Charles II of Alençon, called the Magnanimous (1297 – 26 August 1346) was Count of Alençon and Count of Perche (1325–1346), as well as Count of Chartres and Count of Joigny (1335–1336) as husband of Jeanne of Joigny.

Life
Charles was the second son of Charles of Valois and his first wife Margaret, Countess of Anjou, and brother of Philip VI of France. In April 1314 he married Jeanne of Joigny, who succeeded her father John II as Countess of Joigny in 1335, but she died on 2 September 1336. They had no children. Charles made his debut in Guyenne under the orders of his father and showed great courage at his first siege.

On the death of his father on December 16, 1325, Charles received the county of Alençon, the lands of Champrond, Châteauneuf-en-Thymerais and Senonches, as well as the forest of Perche, in accordance with an agreement made by his father.

His brother Philip became King of France in 1328, but Edward III of England claimed the crown and refused to do homage. Philip appointed Charles lieutenant general of the kingdom and sent him to put down a rebellion in Saintes, sparked by the English. He captured Saintes and several other strongholds.

Engagement, marriages and issue
According to an agreement from July 1308, signed in Serbia between his father and the King of Serbia, Charles II was initially engaged to marry King's daughter, Princess Zorica of Serbia, but, as her father sabotaged the mission of the Papal legates sent into Serbia, Charles of Valois pulled out.

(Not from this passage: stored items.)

-- pv_equiv track=rewrite | github.com/lucia-pezzetti/Complex_Networks | Project/src/percolation_basefunctions.py | computing_product_degree
-- ===== SOURCE A (Python) =====
-- def computing_product_degree(multiplex_structure,N):
--     """
--     Compute the product of the degrees of each layer and return it as a dictionary nodeID:Product degrees
--     :param file: dictionary of dictionaries containing the multiplex networks, the number of nodes N
--     :return: dictionary containing the product of the degrees of each layers, format: nodeID:Product degrees
--     """
--     total_nodes=[i for i in range(0,N)]
--     total_degree = dict.fromkeys(total_nodes, 0)
--     for layer_ID in multiplex_structure:
--         for nodes in multiplex_structure[layer_ID]:
--             if total_degree[nodes] == 0:
--                 total_degree[nodes] = len(multiplex_structure[layer_ID][nodes])
--             else:
--                 total_degree[nodes]*=len(multiplex_structure[layer_ID][nodes])
--     return(total_degree)
-- ===== SOURCE B (Python) =====
-- def computing_product_degree(multiplex_structure, N):
--     # Gather pass: node -> list of its per-layer degrees, layers in order.
--     degs = {}
--     for layer in multiplex_structure.values():
--         for node, adjacency in layer.items():
--             degs.setdefault(node, []).append(len(adjacency))
--     # Reduce pass: fold each node's degree list with the reset-on-zero rule.
--     result = {}
--     for i in range(N):
--         acc = 0
--         for d in degs.get(i, []):
--             acc = d if acc == 0 else acc * d
--         result[i] = acc
--     return result
-- ===== Notes on version B (the rewrite author's own statement) =====
-- stated objective: alternative
-- what changed: A updates one running product dict inline inside the nested layer/node loop; B is two differently-shaped passes: a gather pass building node -> list of per-layer degrees, then a reduce pass folding each list with the same reset-on-zero rule over nodes 0..N-1.
import Mathlib
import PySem

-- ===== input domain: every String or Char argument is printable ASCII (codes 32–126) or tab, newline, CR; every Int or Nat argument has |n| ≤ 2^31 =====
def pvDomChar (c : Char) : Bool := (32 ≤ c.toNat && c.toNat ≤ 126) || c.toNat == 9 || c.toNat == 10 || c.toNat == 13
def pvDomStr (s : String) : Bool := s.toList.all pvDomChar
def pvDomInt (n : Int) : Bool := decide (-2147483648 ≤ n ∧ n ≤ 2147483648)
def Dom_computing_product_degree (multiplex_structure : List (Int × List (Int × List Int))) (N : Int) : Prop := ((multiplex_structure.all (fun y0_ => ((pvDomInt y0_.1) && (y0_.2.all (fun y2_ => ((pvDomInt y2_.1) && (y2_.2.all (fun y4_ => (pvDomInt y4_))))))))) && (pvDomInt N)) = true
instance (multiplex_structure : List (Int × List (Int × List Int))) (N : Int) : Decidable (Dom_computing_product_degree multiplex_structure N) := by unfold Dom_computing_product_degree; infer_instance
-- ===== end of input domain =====

-- B replaces A's single inline accumulating loop by two differently-shaped passes (gather each
-- node's per-layer degree list, then reduce each list); objective: alternative decomposition.

-- ===== PORT A =====
def computing_product_degree (multiplex_structure : List (Int × List (Int × List Int))) (N : Int) : List (Int × Int) :=
  -- total_degree = dict.fromkeys([i for i in range(0, N)], 0)
  let total0 : PySem.Dict Int Int :=
    PySem.Dict.ofList ((PySem.List.pyRange 0 N 1).map (fun i => (i, (0 : Int))))
  -- for layer_ID in multiplex_structure: for nodes in multiplex_structure[layer_ID]: …
  -- under Pre_ both key levels are unique, so iterating the association list's pairs is exactly
  -- the Python dict iteration + lookup, and total_degree[nodes] (which Pre_ keeps in the dict,
  -- else Python raises KeyError) is getD.
  let total := multiplex_structure.foldl (fun d layer =>
    layer.2.foldl (fun d p =>
      if d.getD p.1 0 = 0 then d.insert p.1 (p.2.length : Int)
      else d.insert p.1 (d.getD p.1 0 * (p.2.length : Int))) d) total0
  total.items

-- ===== PORT B =====
def computing_product_degree_alt (multiplex_structure : List (Int × List (Int × List Int))) (N : Int) : List (Int × Int) :=
  -- gather pass: degs.setdefault(node, []).append(len(adjacency)) = modify with default []
  let degs : PySem.Dict Int (List Int) := multiplex_structure.foldl (fun d layer =>
    layer.2.foldl (fun d p => d.modify p.1 [] (· ++ [(p.2.length : Int)])) d) PySem.Dict.empty
  -- reduce pass: result[i] = fold of degs.get(i, []) with the reset-on-zero rule
  (PySem.List.pyRange 0 N 1).map (fun i =>
    (i, (degs.getD i []).foldl (fun acc dg => if acc = 0 then dg else acc * dg) (0 : Int)))

-- ===== PRECONDITION & SPEC =====
-- Pre_ states the dict-representation invariant (association lists standing for Python dicts
-- have unique keys at both levels) and excludes exactly the inputs where A raises KeyError:
-- a node key outside range(0, N).
def Pre_computing_product_degree (multiplex_structure : List (Int × List (Int × List Int))) (N : Int) : Prop :=
  (multiplex_structure.map Prod.fst).Nodup ∧
  ∀ l ∈ multiplex_structure, (l.2.map Prod.fst).Nodup ∧ ∀ p ∈ l.2, 0 ≤ p.1 ∧ p.1 < N
instance (multiplex_structure : List (Int × List (Int × List Int))) (N : Int) : Decidable (Pre_computing_product_degree multiplex_structure N) := by unfold Pre_computing_product_degree; infer_instance

def pvWitness_computing_product_degree : (List (Int × List (Int × List Int))) × Int :=
  ([(0, [(0, [1, 2]), (1, [])]), (1, [(1, [0])])], 2)

def Spec_computing_product_degree (multiplex_structure : List (Int × List (Int × List Int))) (N : Int) (out : List (Int × Int)) : Prop := out = computing_product_degree_alt multiplex_structure N
instance (multiplex_structure : List (Int × List (Int × List Int))) (N : Int) (out : List (Int × Int)) : Decidable (Spec_computing_product_degree multiplex_structure N out) := by unfold Spec_computing_product_degree; infer_instance

-- ===== CLAIM (what is proved, stated in full; the proofs are below) =====
def Claim_equal_computing_product_degree : Prop := ∀ (multiplex_structure : List (Int × List (Int × List Int))) (N : Int), Dom_computing_product_degree multiplex_structure N → Pre_computing_product_degree multiplex_structure N → Spec_computing_product_degree multiplex_structure N (computing_product_degree multiplex_structure N)

-- ===== LEMMAS AND PROOFS =====

-- the (node, degree) pairs both nested loops visit, in visiting order
def pvQs (multiplex_structure : List (Int × List (Int × List Int))) : List (Int × Int) :=
  multiplex_structure.flatMap (fun l => l.2.map (fun p => (p.1, (p.2.length : Int))))

-- A's loop body on one (node, degree) pair
def pvStepA (d : PySem.Dict Int Int) (q : Int × Int) : PySem.Dict Int Int :=
  if d.getD q.1 0 = 0 then d.insert q.1 q.2 else d.insert q.1 (d.getD q.1 0 * q.2)

-- the reset-on-zero reduction
def pvRed (acc dg : Int) : Int := if acc = 0 then dg else acc * dg

lemma pvStepA_eq_insert (d : PySem.Dict Int Int) (q : Int × Int) :
    pvStepA d q = d.insert q.1 (pvRed (d.getD q.1 0) q.2) := by
  by_cases h : d.getD q.1 0 = 0 <;> simp [pvStepA, pvRed, h]

lemma pvA_flat (multiplex_structure : List (Int × List (Int × List Int))) (d : PySem.Dict Int Int) :
    multiplex_structure.foldl (fun d layer =>
      layer.2.foldl (fun d p =>
        if d.getD p.1 0 = 0 then d.insert p.1 (p.2.length : Int)
        else d.insert p.1 (d.getD p.1 0 * (p.2.length : Int))) d) d
    = (pvQs multiplex_structure).foldl pvStepA d := by
  simp [pvQs, List.foldl_flatMap, List.foldl_map, pvStepA]

lemma pvB_flat (multiplex_structure : List (Int × List (Int × List Int))) (d : PySem.Dict Int (List Int)) :
    multiplex_structure.foldl (fun d layer =>
      layer.2.foldl (fun d p => d.modify p.1 [] (· ++ [(p.2.length : Int)])) d) d
    = (pvQs multiplex_structure).foldl (fun d q => d.modify q.1 [] (· ++ [q.2])) d := by
  simp [pvQs, List.foldl_flatMap, List.foldl_map]

lemma pvGetD_foldl_stepA (qs : List (Int × Int)) :
    ∀ (d : PySem.Dict Int Int) (i : Int),
      (qs.foldl pvStepA d).getD i 0
        = ((qs.filter (fun q => q.1 == i)).map Prod.snd).foldl pvRed (d.getD i 0) := by
  induction qs with
  | nil => intro d i; rfl
  | cons q qs ih =>
    intro d i
    simp only [List.foldl_cons, ih, pvStepA_eq_insert, List.filter_cons]
    by_cases hq : q.1 = i
    · subst hq
      simp
    · simp [PySem.Dict.getD_insert, hq, Ne.symm hq]

lemma pvKeys_foldl_stepA (qs : List (Int × Int)) (d : PySem.Dict Int Int)
    (h : ∀ q ∈ qs, q.1 ∈ d.keys) :
    (qs.foldl pvStepA d).keys = d.keys := by
  have he : qs.foldl pvStepA d
      = qs.foldl (fun d q => d.insert q.1 (pvRed (d.getD q.1 0) q.2)) d :=
    PySem.List.foldl_congr_mem qs _ _ d (fun acc x _ => pvStepA_eq_insert acc x)
  rw [he, PySem.Dict.keys_foldl_insert_key qs Prod.fst _ d,
      PySem.Set.update_eq_append_filter]
  have hfil : (PySem.Set.ofList (qs.map Prod.fst)).filter (fun y => !PySem.Set.contains d.keys y) = [] := by
    rw [List.filter_eq_nil_iff]
    intro y hy
    have := (PySem.Set.mem_ofList _ _).mp hy
    obtain ⟨q, hq, rfl⟩ := List.mem_map.mp this
    simp [h q hq]
  rw [hfil, List.append_nil]

lemma pvNodup_keys_foldl_stepA (qs : List (Int × Int)) (d : PySem.Dict Int Int)
    (h : d.keys.Nodup) : (qs.foldl pvStepA d).keys.Nodup := by
  have he : qs.foldl pvStepA d
      = qs.foldl (fun d q => d.insert q.1 (pvRed (d.getD q.1 0) q.2)) d :=
    PySem.List.foldl_congr_mem qs _ _ d (fun acc x _ => pvStepA_eq_insert acc x)
  rw [he]
  exact PySem.Dict.nodup_keys_foldl_insert_key qs Prod.fst _ d h

-- facts about total_degree's initial value dict.fromkeys(range(0, N), 0)
def pvTotal0 (N : Int) : PySem.Dict Int Int :=
  PySem.Dict.ofList ((PySem.List.pyRange 0 N 1).map (fun i => (i, (0 : Int))))

lemma pvTotal0_items (N : Int) :
    (pvTotal0 N).items = (PySem.List.pyRange 0 N 1).map (fun i => (i, (0 : Int))) := by
  have h := PySem.Dict.items_foldl_insert_fresh
      ((PySem.List.pyRange 0 N 1).map (fun i => (i, (0 : Int)))) Prod.fst Prod.snd PySem.Dict.empty
      (by intro a _; simp) (by simp [List.map_map, Function.comp_def, PySem.List.nodup_pyRange_one])
  simpa [pvTotal0, PySem.Dict.ofList, PySem.Dict.update] using h

lemma pvTotal0_keys (N : Int) : (pvTotal0 N).keys = PySem.List.pyRange 0 N 1 := by
  simp [PySem.Dict.keys, pvTotal0_items, List.map_map, Function.comp_def]

lemma pvTotal0_getD (N i : Int) : (pvTotal0 N).getD i 0 = 0 := by
  by_cases h : i ∈ (pvTotal0 N).keys
  · have hnd : (pvTotal0 N).keys.Nodup := by
      rw [pvTotal0_keys]; exact PySem.List.nodup_pyRange_one 0 N
    have hmem : (i, (0 : Int)) ∈ (pvTotal0 N).items := by
      rw [pvTotal0_items]
      rw [pvTotal0_keys] at h
      exact List.mem_map.mpr ⟨i, h, rfl⟩
    exact PySem.Dict.getD_of_mem_items _ hmem hnd 0
  · refine PySem.Dict.getD_of_not_contains _ 0 ?_
    rw [PySem.Dict.contains_eq_decide_mem_keys]
    simp [h]

-- ===== VERDICT (by name: the statement is the Claim_ definition above) =====
theorem computing_product_degree_spec : Claim_equal_computing_product_degree := by
  intro ms N _ hpre
  unfold Spec_computing_product_degree computing_product_degree computing_product_degree_alt
  simp only [pvA_flat, pvB_flat]
  have hmem : ∀ q ∈ pvQs ms, q.1 ∈ (pvTotal0 N).keys := by
    intro q hq
    rw [pvTotal0_keys]
    obtain ⟨l, hl, hql⟩ := List.mem_flatMap.mp hq
    obtain ⟨p, hp, rfl⟩ := List.mem_map.mp hql
    have := (hpre.2 l hl).2 p hp
    exact (PySem.List.mem_pyRange_one).mpr ⟨this.1, this.2⟩
  have hnd : ((pvQs ms).foldl pvStepA (pvTotal0 N)).keys.Nodup := by
    refine pvNodup_keys_foldl_stepA _ _ ?_
    rw [pvTotal0_keys]; exact PySem.List.nodup_pyRange_one 0 N
  rw [show PySem.Dict.ofList ((PySem.List.pyRange 0 N 1).map (fun i => (i, (0 : Int)))) = pvTotal0 N from rfl,
      PySem.Dict.items_eq_map_keys _ hnd 0, pvKeys_foldl_stepA _ _ hmem, pvTotal0_keys]
  refine List.map_congr_left ?_
  intro i _
  rw [pvGetD_foldl_stepA, pvTotal0_getD,
      PySem.Dict.getD_foldl_modify_append (pvQs ms) PySem.Dict.empty i]
  rfl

In April 1314, he was married firstly to Jeanne, Countess of Joigny (d. 1336), daughter of Jean II, Count of Joigny (b. 1277) and his wife, Agnès de Brienne (1285). They didn't have children.

In December 1336, after the death of his first wife, he married secondly Maria de La Cerda y Lara (1310 – 19 November 1379, Paris), the daughter of Fernando de la Cerda, Lord of Lara. They had:

 Charles III, Count of Alençon (1337 – 5 July 1375, Lyon), made Archbishop of Lyon in 1365.
 Philippe of Alençon (1338–1397, Rome), made Bishop of Beauvais in 1356, later Cardinal, Archbishop of Rouen, Latin Patriarch of Jerusalem, Patriarch of Aquileia, and Bishop of Ostia and Sabina
 Peter II, Count of Alençon (1340 – 20 September 1404), married Marie Chamaillart, Viscountess of Beaumont-au-Maine.
 Isabelle of Alençon (1342 – 3 September 1379, Poissy), became a nun.
 Robert of Alençon, Count of Perche (1344–1377),, married on 5 April 1374 Jeanne of Rohan, daughter of John I, Viscount of Rohan.

Death
Charles entered the War of the Breton Succession in 1340, and was subsequently killed at the Battle of Crécy. Like his father, he was buried in the now-demolished church of the Couvent des Jacobins in Paris; his effigy is now in the Basilica of St Denis.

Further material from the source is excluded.